Your response to another's good toward you determines your nature.

If good in nature, you will respond with indebtedness and respect; if vile, with resentment and envy.

Many of us in the West feel anger and resentment toward Islam and Muslims.

Often this is justified in our minds by the anger and resentment Muslims appear to have toward the West.

'Abstractions'

But what is largely at work is what is properly termed "the fallacy of personification," in which an abstract is referred to as though it were a person.

For instance, in the Muslim world one can hear cries of "Death to America!", but what is America? What is the UK?

It is impossible for us to really pin down the concept of America or the West and point to either of them; they are abstractions that do not have any real existence.

It might behove us to learn more about this religion and its followers

Is the America, that perhaps much of the Muslim world would like to see die, the 63-year-old schoolteacher from Florida who, just prior to the air bombardment of Baghdad and against her country's laws, flew to Iraq to serve as a human shield in protest of what "America" was doing?

What too is Islam or Muslims? Is there some monolithic entity we can point to and say, "There it is!"? Is Islam Muhammad Ali, one of the most loved and recognized athletes in the world?

It might behove us to learn more about this religion and its followers, especially considering the fact that we are talking about one sixth of humanity and a people who occupy a geographical area that extends from Asia to Africa latitudinally, and from Russia to South Africa longitudinally, not to mention the over 30 million Muslims living in the West.

In America alone, for example, there are over 15,000 Muslim physicians.

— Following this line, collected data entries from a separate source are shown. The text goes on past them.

theorem pvSwapFoldInit (xs : List Int) (s : PySem.Dict Int Int × PySem.Dict Int (List Int)) (pc : Int × Int)
    (h1 : s.1.contains pc.2 = true) (h2 : s.2.contains pc.1 = true) :
    xs.foldl pvInitB (pvEdgeB s pc) = pvEdgeB (xs.foldl pvInitB s) pc := by
  induction xs generalizing s with
  | nil => rfl
  | cons x xs ih =>
      calc (x :: xs).foldl pvInitB (pvEdgeB s pc)
          = xs.foldl pvInitB (pvInitB (pvEdgeB s pc) x) := rfl
        _ = xs.foldl pvInitB (pvEdgeB (pvInitB s x) pc) := by rw [pvSwapOne s pc x h1 h2]
        _ = pvEdgeB (xs.foldl pvInitB (pvInitB s x)) pc :=
            ih _ (pvC1_init s x _ h1) (pvC2_init s x _ h2)

theorem pvSwapPassInit (reqs : List (List Int)) (s : PySem.Dict Int Int × PySem.Dict Int (List Int)) (pc : Int × Int)
    (h1 : s.1.contains pc.2 = true) (h2 : s.2.contains pc.1 = true) :
    reqs.foldl pvInitList (pvEdgeB s pc) = pvEdgeB (reqs.foldl pvInitList s) pc := by
  induction reqs generalizing s with
  | nil => rfl
  | cons l rest ih =>
      calc (l :: rest).foldl pvInitList (pvEdgeB s pc)
          = rest.foldl pvInitList (pvInitList (pvEdgeB s pc) l) := rfl
        _ = rest.foldl pvInitList (pvEdgeB (pvInitList s l) pc) := by
              unfold pvInitList; rw [pvSwapFoldInit l s pc h1 h2]
        _ = pvEdgeB (rest.foldl pvInitList (pvInitList s l)) pc :=
            ih _ (pvC1_initFold l s _ h1) (pvC2_initFold l s _ h2)

theorem pvSwapPassEdges (ps : List (Int × Int)) (reqs : List (List Int))
    (s : PySem.Dict Int Int × PySem.Dict Int (List Int))
    (h : ∀ pc ∈ ps, s.1.contains pc.2 = true ∧ s.2.contains pc.1 = true) :
    reqs.foldl pvInitList (ps.foldl pvEdgeB s) = ps.foldl pvEdgeB (reqs.foldl pvInitList s) := by
  induction ps generalizing s with
  | nil => rfl
  | cons pc ps ih =>
      have hpc := h pc (List.mem_cons_self ..)
      have h' : ∀ q ∈ ps, (pvEdgeB s pc).1.contains q.2 = true ∧ (pvEdgeB s pc).2.contains q.1 = true := by
        intro q hq
        have hqm := h q (List.mem_cons_of_mem _ hq)
        exact ⟨pvC1_edge s pc _ hqm.1, pvC2_edge s pc _ hqm.2⟩
      simp only [List.foldl_cons]
      rw [ih _ h', pvSwapPassInit reqs s pc hpc.1 hpc.2]

theorem pvRestA_eq (tl : List Int) (prev : Int) (s : PySem.Dict Int Int × PySem.Dict Int (List Int))
    (h1 : s.1.contains prev = true) (h2 : s.2.contains prev = true) :
    pvRestA tl prev s = ((prev :: tl).zip tl).foldl pvEdgeB (tl.foldl pvInitB s) := by
  induction tl generalizing prev s with
  | nil => rfl
  | cons cur tl ih =>
      calc pvRestA (cur :: tl) prev s
          = pvRestA tl cur (pvEdgeB (pvInitB s cur) (prev, cur)) := by
            rw [show pvRestA (cur :: tl) prev s
                = pvRestA tl cur (pvEdgeB (pvInitA s cur) (prev, cur)) from rfl, pvInitA_eq]
        _ = ((cur :: tl).zip tl).foldl pvEdgeB (tl.foldl pvInitB (pvEdgeB (pvInitB s cur) (prev, cur))) :=
            ih cur _ (pvC1_edge _ _ _ (pvC1_init_self s cur)) (pvC2_edge _ _ _ (pvC2_init_self s cur))
        _ = ((cur :: tl).zip tl).foldl pvEdgeB (pvEdgeB (tl.foldl pvInitB (pvInitB s cur)) (prev, cur)) := by
            rw [pvSwapFoldInit tl (pvInitB s cur) (prev, cur) (pvC1_init_self s cur) (pvC2_init s cur prev h2)]
        _ = ((prev :: cur :: tl).zip (cur :: tl)).foldl pvEdgeB ((cur :: tl).foldl pvInitB s) := rfl

theorem pvListA_eq (l : List Int) (s : PySem.Dict Int Int × PySem.Dict Int (List Int)) :
    pvListA s l = pvEdgeList (pvInitList s l) l := by
  cases l with
  | nil => rfl
  | cons h tl =>
      show pvRestA tl h (pvInitA s h) = _
      rw [pvInitA_eq, pvRestA_eq tl h (pvInitB s h) (pvC1_init_self s h) (pvC2_init_self s h)]
      rfl

theorem pvGlobal (reqs : List (List Int)) (s : PySem.Dict Int Int × PySem.Dict Int (List Int)) :
    reqs.foldl pvListA s = reqs.foldl pvEdgeList (reqs.foldl pvInitList s) := by
  induction reqs generalizing s with
  | nil => rfl
  | cons l rest ih =>
      have hmem : ∀ pc ∈ l.zip (l.drop 1),
          (pvInitList s l).1.contains pc.2 = true ∧ (pvInitList s l).2.contains pc.1 = true := by
        intro pc hpc
        obtain ⟨a, b⟩ := pc
        obtain ⟨hfst, hsnd⟩ := List.of_mem_zip hpc
        exact ⟨pvC1_initFold_mem l s b (List.mem_of_mem_drop hsnd),
               pvC2_initFold_mem l s a hfst⟩
      calc (l :: rest).foldl pvListA s
          = rest.foldl pvListA (pvListA s l) := rfl
        _ = rest.foldl pvEdgeList (rest.foldl pvInitList (pvListA s l)) := ih _
        _ = rest.foldl pvEdgeList (rest.foldl pvInitList (pvEdgeList (pvInitList s l) l)) := by
              rw [pvListA_eq]
        _ = rest.foldl pvEdgeList (pvEdgeList (rest.foldl pvInitList (pvInitList s l)) l) := by
              unfold pvEdgeList
              rw [pvSwapPassEdges (l.zip (l.drop 1)) rest (pvInitList s l) hmem]
        _ = (l :: rest).foldl pvEdgeList ((l :: rest).foldl pvInitList s) := rfl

David Letterman, the American comedian, could say on national television, "I went to my doctor today and he said, 'Turn to Mecca and cough'" because millions of Americans would easily get the joke.

Interdependence

Our world is increasingly interdependent and pluralistic, and in order to ensure a civil future, we must get to know one another.

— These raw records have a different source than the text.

-- pv_equiv track=rewrite | github.com/aneall/comp110-22f-workspace | exercises/quiz02_practice.py | odd_and_even
-- ===== SOURCE A (Python) =====
-- def odd_and_even(a: list[int]) -> list[int]:
--     new_list: list[int] = []
--     index: int = 0
--     for i in a:
--         if index % 2 == 0 and i % 2 != 0:
--                 new_list.append(a[index])
--         index += 1
--     return new_list
-- ===== SOURCE B (Python) =====
-- def odd_and_even(a: list[int]) -> list[int]:
--     out: list[int] = []
--     it = iter(a)
--     for x in it:
--         if x % 2 != 0:
--             out.append(x)
--         next(it, None)  # skip the following odd-position element
--     return out
-- ===== Notes on version B (the rewrite author's own statement) =====
-- stated objective: alternative
-- what changed: Replaces the indexed loop over every element with an index-parity guard by an iterator loop that consumes two elements per step (emit the first if odd, skip the second), so no index counter or parity test exists.
import Mathlib
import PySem

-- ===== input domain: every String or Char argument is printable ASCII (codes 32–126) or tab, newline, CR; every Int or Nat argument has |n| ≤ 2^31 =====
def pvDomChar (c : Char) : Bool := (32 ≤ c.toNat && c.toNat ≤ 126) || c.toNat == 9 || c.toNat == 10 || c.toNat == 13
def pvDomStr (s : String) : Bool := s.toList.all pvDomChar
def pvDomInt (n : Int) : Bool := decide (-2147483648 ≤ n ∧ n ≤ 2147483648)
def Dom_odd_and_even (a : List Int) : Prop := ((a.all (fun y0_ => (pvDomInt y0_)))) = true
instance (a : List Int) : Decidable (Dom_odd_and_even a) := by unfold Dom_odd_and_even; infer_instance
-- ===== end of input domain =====

-- B replaces A's indexed full-list loop with its parity guard by a loop that consumes two elements per step (no index counter); same values.

-- ===== PORT A =====
-- literal transliteration: fold over the elements carrying (new_list, index); appends a[index]
def odd_and_even (a : List Int) : List Int :=
  (a.foldl (fun (st : List Int × Int) (i : Int) =>
      ((if st.2 % 2 == 0 && i % 2 != 0 then
          match PySem.List.pyGet? a st.2 with
          | some v => st.1 ++ [v]
          | none => st.1
        else st.1), st.2 + 1)) ([], 0)).1

-- ===== PORT B =====
-- transliteration of Source B's iterator loop: each iteration takes x, emits it if odd, and skips the next element
def odd_and_even_alt : List Int → List Int
  | [] => []
  | [x] => if x % 2 != 0 then [x] else []
  | x :: _ :: xs => if x % 2 != 0 then x :: odd_and_even_alt xs else odd_and_even_alt xs

-- ===== PRECONDITION & SPEC =====
def Spec_odd_and_even (a : List Int) (out : List Int) : Prop := out = odd_and_even_alt a
instance (a : List Int) (out : List Int) : Decidable (Spec_odd_and_even a out) := by unfold Spec_odd_and_even; infer_instance

-- ===== CLAIM (what is proved, stated in full; the proofs are below) =====
def Claim_equal_odd_and_even : Prop := ∀ (a : List Int), Dom_odd_and_even a → Spec_odd_and_even a (odd_and_even a)

-- ===== LEMMAS AND PROOFS =====

-- proof-side characterisation of A: collect elements at positions of given parity
def pvG : Int → List Int → List Int
  | _, [] => []
  | k, x :: xs => (if k % 2 == 0 && x % 2 != 0 then [x] else []) ++ pvG (k + 1) xs

lemma pvG_even (l : List Int) : ∀ (k : Int), k % 2 = 0 → pvG k l = odd_and_even_alt l := by
  induction l using odd_and_even_alt.induct with
  | case1 => intro k _; simp [pvG, odd_and_even_alt]
  | case2 x hx => intro k hk; simp [pvG, odd_and_even_alt, hk, hx]
  | case3 x hx => intro k hk; simp [pvG, odd_and_even_alt, hk, hx]
  | case4 x y xs hx ih =>
    intro k hk
    have h1 : (k + 1) % 2 = 1 := by omega
    have hrec := ih (k + 1 + 1) (by omega)
    simp [pvG, odd_and_even_alt, hk, h1, hx, hrec]
  | case5 x y xs hx ih =>
    intro k hk
    have h1 : (k + 1) % 2 = 1 := by omega
    have hrec := ih (k + 1 + 1) (by omega)
    simp [pvG, odd_and_even_alt, hk, h1, hx, hrec]

lemma foldA (a : List Int) : ∀ (l : List Int) (n : Nat) (acc : List Int), a.drop n = l →
    (List.foldl (fun (st : List Int × Int) (i : Int) =>
      ((if st.2 % 2 == 0 && i % 2 != 0 then
          match PySem.List.pyGet? a st.2 with
          | some v => st.1 ++ [v]
          | none => st.1
        else st.1), st.2 + 1)) (acc, (n : Int)) l).1 = acc ++ pvG (n : Int) l := by
  intro l
  induction l with
  | nil => intro n acc _; simp [pvG]
  | cons x xs ih =>
    intro n acc hdrop
    have hx : a[n]? = some x := by
      rw [← List.head?_drop, hdrop]; rfl
    have hxs : a.drop (n + 1) = xs := by
      have h := congrArg List.tail hdrop
      rwa [List.tail_drop] at h
    have hget : PySem.List.pyGet? a (n : Int) = some x := by
      rw [PySem.List.pyGet?_natCast, hx]
    have hcast : ((n : Int) + 1) = ((n + 1 : Nat) : Int) := by push_cast; ring
    simp only [List.foldl_cons, hget, pvG]
    by_cases hc : ((n : Int) % 2 == 0 && x % 2 != 0) = true
    · simp only [if_pos hc, hcast]
      rw [ih (n + 1) (acc ++ [x]) hxs]
      simp
    · simp only [if_neg hc, hcast]
      rw [ih (n + 1) acc hxs]
      simp

-- ===== VERDICT (by name: the statement is the Claim_ definition above) =====
theorem odd_and_even_spec : Claim_equal_odd_and_even := by
  intro a _
  show odd_and_even a = odd_and_even_alt a
  unfold odd_and_even
  have h := foldA a a 0 [] (by simp)
  simpa [pvG_even a 0 (by decide)] using h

One of the most important ways to do this is to know what our different cultures have given to the world community.

Nothing is more important than eliminating the ground of hatred

All peoples have contributed to the overall progress and enhancement of human life.

To be aware of others' accomplishments and the indebtedness we have to so many people is to appreciate and begin to respect all members of the human family.

In a time when enmity and hatred are being exploited for personal and collective agendas, nothing is more important than eliminating the ground of hatred, and ignorance has always been the most fertile soil for the seeds of hatred.

In the case of Islam, this is especially true, and it is important that we reduce the unfortunate level of ignorance that presently exists in the West toward Islam as a religion and Muslims as a diverse people if we are to prevent hatred.

Understanding Islam

Western people can increase their understanding of Islam and Muslims in two ways.

First, we can find out about the almost unbelievable influence that Muslims have had on the progress and enhancement of life in the West.

In doing so, we will not only come to value the Muslims as a people more, but we will also come to esteem other peoples, such as the Chinese, from whom the Muslims brought so many inventions and goods to the West.

There is much the West can learn from the congruity of science and true religion

The second way we can foster better understanding is learning how Islam and Muslims can contribute to solving the very real problems of the present and future.

Prince Charles, for instance, made a pertinent point in a speech to the Oxford Centre for Islamic Studies when he remarked that the West must learn from Islam how to integrate science and religion, an area at which the Muslims have historically proved adept.

Indeed, there is much the West can learn from the congruity of science and true religion so often mentioned in the Koran itself.

Moral obligations

The West can also learn from Islam how to deal with the problem of race.

Arnold Toynbee mentions in a prescient and compelling essay written in the 1940's the extraordinary success Islam had in remedying the race problem and declared that the West had a great deal to learn from Islam.

The human family is a great one and the Muslim branch is certainly worth knowing.

He felt the danger of a race war was quite imminent in the world, and seeing the possibility of that war being launched in Muslim lands against the conquering West, he felt it was important to conciliate Islam and acknowledge the immense power it has had in freeing a large part of the world's population from segregation and exploitation by recognizing and affirming the brotherhood of the "children of Adam and Eve."

The Koran declares, "We have made you a plurality of races and tribes for you to know each other."

If we reflect on the animosities that exist today as a result of ignorance and stereotyping of other people, it is easy to recognize that "knowing one another" is one of the most pressing moral obligations challenging humanity today.

Martin Luther King said, "If we don't live as brothers, we will die as fools."

The human family is a great one and the Muslim branch is certainly worth knowing.